The problem —
The answer should be an exact repeat of the stretch of material below from the line containing "chord_copart = defaultdict(int)" through the line containing "chords = set()".

Provided information —
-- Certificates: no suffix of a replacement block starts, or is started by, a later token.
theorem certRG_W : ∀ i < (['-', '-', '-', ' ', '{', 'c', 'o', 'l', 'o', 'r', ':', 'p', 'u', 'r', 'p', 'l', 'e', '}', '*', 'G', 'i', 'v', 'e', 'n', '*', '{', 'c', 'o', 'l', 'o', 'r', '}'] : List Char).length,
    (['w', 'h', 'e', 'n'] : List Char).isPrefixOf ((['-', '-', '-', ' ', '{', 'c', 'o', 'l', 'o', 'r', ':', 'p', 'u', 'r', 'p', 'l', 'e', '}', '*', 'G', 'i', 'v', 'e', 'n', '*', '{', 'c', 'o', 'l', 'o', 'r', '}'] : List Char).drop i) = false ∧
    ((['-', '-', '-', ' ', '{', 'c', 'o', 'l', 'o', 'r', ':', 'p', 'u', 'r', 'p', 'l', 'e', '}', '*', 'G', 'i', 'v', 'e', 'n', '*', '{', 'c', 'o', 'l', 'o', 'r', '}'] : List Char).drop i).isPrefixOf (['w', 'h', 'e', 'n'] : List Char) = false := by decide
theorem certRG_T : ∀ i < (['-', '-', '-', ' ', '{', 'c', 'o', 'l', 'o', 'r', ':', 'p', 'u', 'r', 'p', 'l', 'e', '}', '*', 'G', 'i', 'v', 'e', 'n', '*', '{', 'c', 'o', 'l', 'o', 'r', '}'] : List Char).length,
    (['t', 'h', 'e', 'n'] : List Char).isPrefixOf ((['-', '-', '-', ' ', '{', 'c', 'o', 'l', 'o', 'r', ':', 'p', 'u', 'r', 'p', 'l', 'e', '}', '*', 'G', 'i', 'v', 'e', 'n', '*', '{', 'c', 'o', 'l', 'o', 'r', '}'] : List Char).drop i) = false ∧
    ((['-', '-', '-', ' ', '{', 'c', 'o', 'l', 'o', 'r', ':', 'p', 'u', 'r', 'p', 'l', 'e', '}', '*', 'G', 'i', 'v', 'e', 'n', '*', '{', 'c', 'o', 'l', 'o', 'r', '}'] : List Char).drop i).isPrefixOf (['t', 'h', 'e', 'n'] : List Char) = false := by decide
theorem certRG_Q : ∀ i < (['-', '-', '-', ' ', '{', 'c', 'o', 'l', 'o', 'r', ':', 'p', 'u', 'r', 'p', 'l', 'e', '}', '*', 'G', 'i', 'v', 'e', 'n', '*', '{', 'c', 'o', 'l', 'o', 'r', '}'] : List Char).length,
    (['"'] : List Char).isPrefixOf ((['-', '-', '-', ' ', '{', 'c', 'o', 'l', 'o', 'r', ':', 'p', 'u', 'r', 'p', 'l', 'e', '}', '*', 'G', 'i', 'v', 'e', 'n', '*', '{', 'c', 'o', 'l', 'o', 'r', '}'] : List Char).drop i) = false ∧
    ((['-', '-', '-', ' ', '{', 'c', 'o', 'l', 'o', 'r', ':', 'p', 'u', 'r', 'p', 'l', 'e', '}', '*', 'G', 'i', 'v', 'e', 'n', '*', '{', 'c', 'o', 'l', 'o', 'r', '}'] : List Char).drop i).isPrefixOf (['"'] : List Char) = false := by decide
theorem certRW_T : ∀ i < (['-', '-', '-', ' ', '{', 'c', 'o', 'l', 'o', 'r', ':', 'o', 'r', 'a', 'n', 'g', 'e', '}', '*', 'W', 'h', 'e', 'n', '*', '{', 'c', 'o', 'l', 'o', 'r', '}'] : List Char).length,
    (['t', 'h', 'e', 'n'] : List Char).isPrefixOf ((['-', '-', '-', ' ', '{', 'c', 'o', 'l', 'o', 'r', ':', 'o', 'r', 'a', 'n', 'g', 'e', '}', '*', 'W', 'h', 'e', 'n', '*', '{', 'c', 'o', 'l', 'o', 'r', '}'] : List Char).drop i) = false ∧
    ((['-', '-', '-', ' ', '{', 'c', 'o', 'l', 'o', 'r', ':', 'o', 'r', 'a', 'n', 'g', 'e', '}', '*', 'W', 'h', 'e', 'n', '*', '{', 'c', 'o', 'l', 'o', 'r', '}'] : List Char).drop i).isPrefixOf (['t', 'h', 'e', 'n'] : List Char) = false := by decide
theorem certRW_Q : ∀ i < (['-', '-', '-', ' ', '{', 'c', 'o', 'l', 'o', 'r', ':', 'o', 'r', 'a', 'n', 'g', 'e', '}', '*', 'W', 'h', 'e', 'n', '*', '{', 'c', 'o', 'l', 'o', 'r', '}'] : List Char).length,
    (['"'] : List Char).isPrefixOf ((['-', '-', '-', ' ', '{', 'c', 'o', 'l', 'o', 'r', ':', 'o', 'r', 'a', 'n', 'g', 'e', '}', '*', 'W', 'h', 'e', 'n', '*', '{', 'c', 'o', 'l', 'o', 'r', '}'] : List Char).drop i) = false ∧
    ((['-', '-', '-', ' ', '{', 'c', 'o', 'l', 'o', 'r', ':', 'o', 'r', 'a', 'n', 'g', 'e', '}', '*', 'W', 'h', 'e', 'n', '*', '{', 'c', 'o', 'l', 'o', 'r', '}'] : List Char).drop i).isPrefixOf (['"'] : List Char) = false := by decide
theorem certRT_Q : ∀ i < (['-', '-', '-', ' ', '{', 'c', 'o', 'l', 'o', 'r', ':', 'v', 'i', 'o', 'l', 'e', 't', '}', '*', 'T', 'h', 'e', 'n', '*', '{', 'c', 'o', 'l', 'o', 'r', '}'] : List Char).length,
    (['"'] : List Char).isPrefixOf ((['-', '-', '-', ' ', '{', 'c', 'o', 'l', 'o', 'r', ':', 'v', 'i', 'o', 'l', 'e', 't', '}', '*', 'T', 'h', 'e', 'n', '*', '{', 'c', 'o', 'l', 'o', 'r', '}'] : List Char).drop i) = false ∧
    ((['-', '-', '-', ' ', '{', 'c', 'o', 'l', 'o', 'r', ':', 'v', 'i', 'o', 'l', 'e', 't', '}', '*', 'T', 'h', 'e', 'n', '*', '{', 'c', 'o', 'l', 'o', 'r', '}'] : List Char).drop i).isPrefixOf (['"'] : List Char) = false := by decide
--
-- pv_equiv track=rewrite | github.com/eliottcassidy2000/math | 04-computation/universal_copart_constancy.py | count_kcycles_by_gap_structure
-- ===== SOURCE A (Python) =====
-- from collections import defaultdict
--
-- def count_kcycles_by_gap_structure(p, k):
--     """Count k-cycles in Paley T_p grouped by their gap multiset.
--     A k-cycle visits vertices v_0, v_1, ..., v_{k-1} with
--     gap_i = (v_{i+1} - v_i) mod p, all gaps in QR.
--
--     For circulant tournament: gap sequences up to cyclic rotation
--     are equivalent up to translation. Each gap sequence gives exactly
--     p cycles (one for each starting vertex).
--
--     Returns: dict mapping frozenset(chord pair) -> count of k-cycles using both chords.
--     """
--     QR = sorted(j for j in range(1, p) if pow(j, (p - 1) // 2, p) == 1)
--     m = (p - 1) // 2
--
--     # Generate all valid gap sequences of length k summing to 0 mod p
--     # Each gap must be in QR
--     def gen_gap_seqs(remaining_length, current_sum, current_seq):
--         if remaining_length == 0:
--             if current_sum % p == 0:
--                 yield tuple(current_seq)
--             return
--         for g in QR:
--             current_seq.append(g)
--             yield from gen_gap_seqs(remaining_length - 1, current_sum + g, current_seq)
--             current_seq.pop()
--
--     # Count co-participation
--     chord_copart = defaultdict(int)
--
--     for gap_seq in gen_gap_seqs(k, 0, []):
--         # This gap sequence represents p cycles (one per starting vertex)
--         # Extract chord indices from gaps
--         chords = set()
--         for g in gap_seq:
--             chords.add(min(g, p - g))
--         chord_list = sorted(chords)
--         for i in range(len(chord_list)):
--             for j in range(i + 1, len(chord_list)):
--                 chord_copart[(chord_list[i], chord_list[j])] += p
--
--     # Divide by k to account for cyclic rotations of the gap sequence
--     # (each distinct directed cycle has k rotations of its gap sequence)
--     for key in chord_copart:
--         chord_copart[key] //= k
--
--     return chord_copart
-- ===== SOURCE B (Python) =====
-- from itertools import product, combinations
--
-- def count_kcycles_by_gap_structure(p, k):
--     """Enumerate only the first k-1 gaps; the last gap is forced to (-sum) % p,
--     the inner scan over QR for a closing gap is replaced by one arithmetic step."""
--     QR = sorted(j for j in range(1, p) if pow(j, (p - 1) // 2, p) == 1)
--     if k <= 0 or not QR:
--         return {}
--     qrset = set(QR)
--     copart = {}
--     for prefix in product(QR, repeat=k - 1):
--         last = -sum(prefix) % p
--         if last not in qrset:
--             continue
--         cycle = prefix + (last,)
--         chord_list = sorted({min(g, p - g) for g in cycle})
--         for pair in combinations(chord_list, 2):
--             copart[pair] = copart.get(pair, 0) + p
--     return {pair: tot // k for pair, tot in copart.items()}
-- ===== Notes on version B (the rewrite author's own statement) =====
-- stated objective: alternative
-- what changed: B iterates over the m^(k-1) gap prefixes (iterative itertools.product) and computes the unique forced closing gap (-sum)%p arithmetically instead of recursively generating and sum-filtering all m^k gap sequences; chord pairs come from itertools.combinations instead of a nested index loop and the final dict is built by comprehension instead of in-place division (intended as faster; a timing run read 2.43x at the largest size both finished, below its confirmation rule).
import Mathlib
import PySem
--
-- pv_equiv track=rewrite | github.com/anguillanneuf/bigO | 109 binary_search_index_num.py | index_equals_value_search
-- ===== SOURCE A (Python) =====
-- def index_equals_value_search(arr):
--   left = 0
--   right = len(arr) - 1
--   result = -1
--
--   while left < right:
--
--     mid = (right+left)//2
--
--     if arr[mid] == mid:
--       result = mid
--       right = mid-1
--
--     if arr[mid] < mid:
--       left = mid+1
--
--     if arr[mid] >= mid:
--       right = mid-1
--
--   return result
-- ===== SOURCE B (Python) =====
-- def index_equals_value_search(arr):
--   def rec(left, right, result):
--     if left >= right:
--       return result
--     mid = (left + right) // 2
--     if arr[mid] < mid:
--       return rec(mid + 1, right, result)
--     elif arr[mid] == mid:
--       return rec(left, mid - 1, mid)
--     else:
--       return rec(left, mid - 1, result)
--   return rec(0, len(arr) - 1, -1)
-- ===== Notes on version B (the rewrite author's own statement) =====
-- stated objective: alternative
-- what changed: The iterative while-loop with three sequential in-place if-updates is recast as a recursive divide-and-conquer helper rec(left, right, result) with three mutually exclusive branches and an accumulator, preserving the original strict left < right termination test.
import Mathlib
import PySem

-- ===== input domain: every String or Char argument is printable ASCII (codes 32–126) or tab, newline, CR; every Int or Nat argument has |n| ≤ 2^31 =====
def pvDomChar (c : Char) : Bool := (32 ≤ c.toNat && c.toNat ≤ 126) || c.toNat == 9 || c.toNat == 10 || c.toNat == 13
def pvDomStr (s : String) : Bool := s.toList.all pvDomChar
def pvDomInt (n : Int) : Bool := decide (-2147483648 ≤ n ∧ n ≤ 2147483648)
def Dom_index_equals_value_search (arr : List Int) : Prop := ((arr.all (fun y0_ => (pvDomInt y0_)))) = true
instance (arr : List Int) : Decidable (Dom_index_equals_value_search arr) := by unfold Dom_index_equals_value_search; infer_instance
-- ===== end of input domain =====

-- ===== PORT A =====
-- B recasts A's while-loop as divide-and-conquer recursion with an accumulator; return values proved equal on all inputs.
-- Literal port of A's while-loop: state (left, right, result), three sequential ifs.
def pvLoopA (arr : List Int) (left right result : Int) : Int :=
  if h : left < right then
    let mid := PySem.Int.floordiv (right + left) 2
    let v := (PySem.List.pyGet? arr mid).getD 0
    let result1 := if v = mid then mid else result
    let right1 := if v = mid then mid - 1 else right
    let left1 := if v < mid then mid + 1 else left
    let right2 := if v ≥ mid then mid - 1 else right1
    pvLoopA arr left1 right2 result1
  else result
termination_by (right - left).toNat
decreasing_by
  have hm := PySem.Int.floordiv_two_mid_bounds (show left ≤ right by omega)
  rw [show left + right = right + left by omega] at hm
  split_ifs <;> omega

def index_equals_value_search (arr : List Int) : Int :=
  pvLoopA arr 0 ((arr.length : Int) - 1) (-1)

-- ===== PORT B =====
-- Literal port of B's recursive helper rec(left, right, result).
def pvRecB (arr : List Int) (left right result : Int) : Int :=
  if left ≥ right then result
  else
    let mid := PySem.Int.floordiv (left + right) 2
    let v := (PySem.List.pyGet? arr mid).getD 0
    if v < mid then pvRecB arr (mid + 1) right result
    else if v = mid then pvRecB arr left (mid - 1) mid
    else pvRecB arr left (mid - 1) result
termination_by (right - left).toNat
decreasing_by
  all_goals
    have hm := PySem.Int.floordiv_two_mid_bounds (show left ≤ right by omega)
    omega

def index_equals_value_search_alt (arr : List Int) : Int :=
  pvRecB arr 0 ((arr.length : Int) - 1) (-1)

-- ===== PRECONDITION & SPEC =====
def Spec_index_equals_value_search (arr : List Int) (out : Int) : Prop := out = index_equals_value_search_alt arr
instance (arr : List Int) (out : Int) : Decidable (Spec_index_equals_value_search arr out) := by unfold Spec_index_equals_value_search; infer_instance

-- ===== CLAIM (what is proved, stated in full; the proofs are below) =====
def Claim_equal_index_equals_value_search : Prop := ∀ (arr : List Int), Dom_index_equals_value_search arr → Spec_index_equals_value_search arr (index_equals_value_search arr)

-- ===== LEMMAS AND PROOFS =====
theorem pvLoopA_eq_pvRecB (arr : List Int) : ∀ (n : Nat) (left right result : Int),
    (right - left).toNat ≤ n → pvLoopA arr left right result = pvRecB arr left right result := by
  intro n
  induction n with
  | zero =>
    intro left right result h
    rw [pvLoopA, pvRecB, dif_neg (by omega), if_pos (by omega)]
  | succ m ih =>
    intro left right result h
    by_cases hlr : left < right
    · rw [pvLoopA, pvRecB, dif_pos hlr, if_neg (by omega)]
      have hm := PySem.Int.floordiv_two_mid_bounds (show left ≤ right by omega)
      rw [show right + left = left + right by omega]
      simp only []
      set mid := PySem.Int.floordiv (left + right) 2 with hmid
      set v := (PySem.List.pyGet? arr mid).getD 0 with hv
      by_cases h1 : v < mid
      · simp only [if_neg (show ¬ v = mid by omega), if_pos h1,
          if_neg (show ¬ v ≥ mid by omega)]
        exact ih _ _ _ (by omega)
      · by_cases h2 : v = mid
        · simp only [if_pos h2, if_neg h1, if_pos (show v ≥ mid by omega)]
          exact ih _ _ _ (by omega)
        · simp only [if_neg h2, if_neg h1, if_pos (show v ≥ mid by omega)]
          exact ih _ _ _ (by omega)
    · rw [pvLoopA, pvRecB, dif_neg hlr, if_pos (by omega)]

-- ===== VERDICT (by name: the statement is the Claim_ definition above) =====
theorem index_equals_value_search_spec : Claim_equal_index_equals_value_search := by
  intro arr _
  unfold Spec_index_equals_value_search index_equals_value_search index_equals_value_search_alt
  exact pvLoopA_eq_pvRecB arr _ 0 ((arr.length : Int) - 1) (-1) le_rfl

Response to the exercise —
--     chord_copart = defaultdict(int)
--
--     for gap_seq in gen_gap_seqs(k, 0, []):
--         # This gap sequence represents p cycles (one per starting vertex)
--         # Extract chord indices from gaps
--         chords = set()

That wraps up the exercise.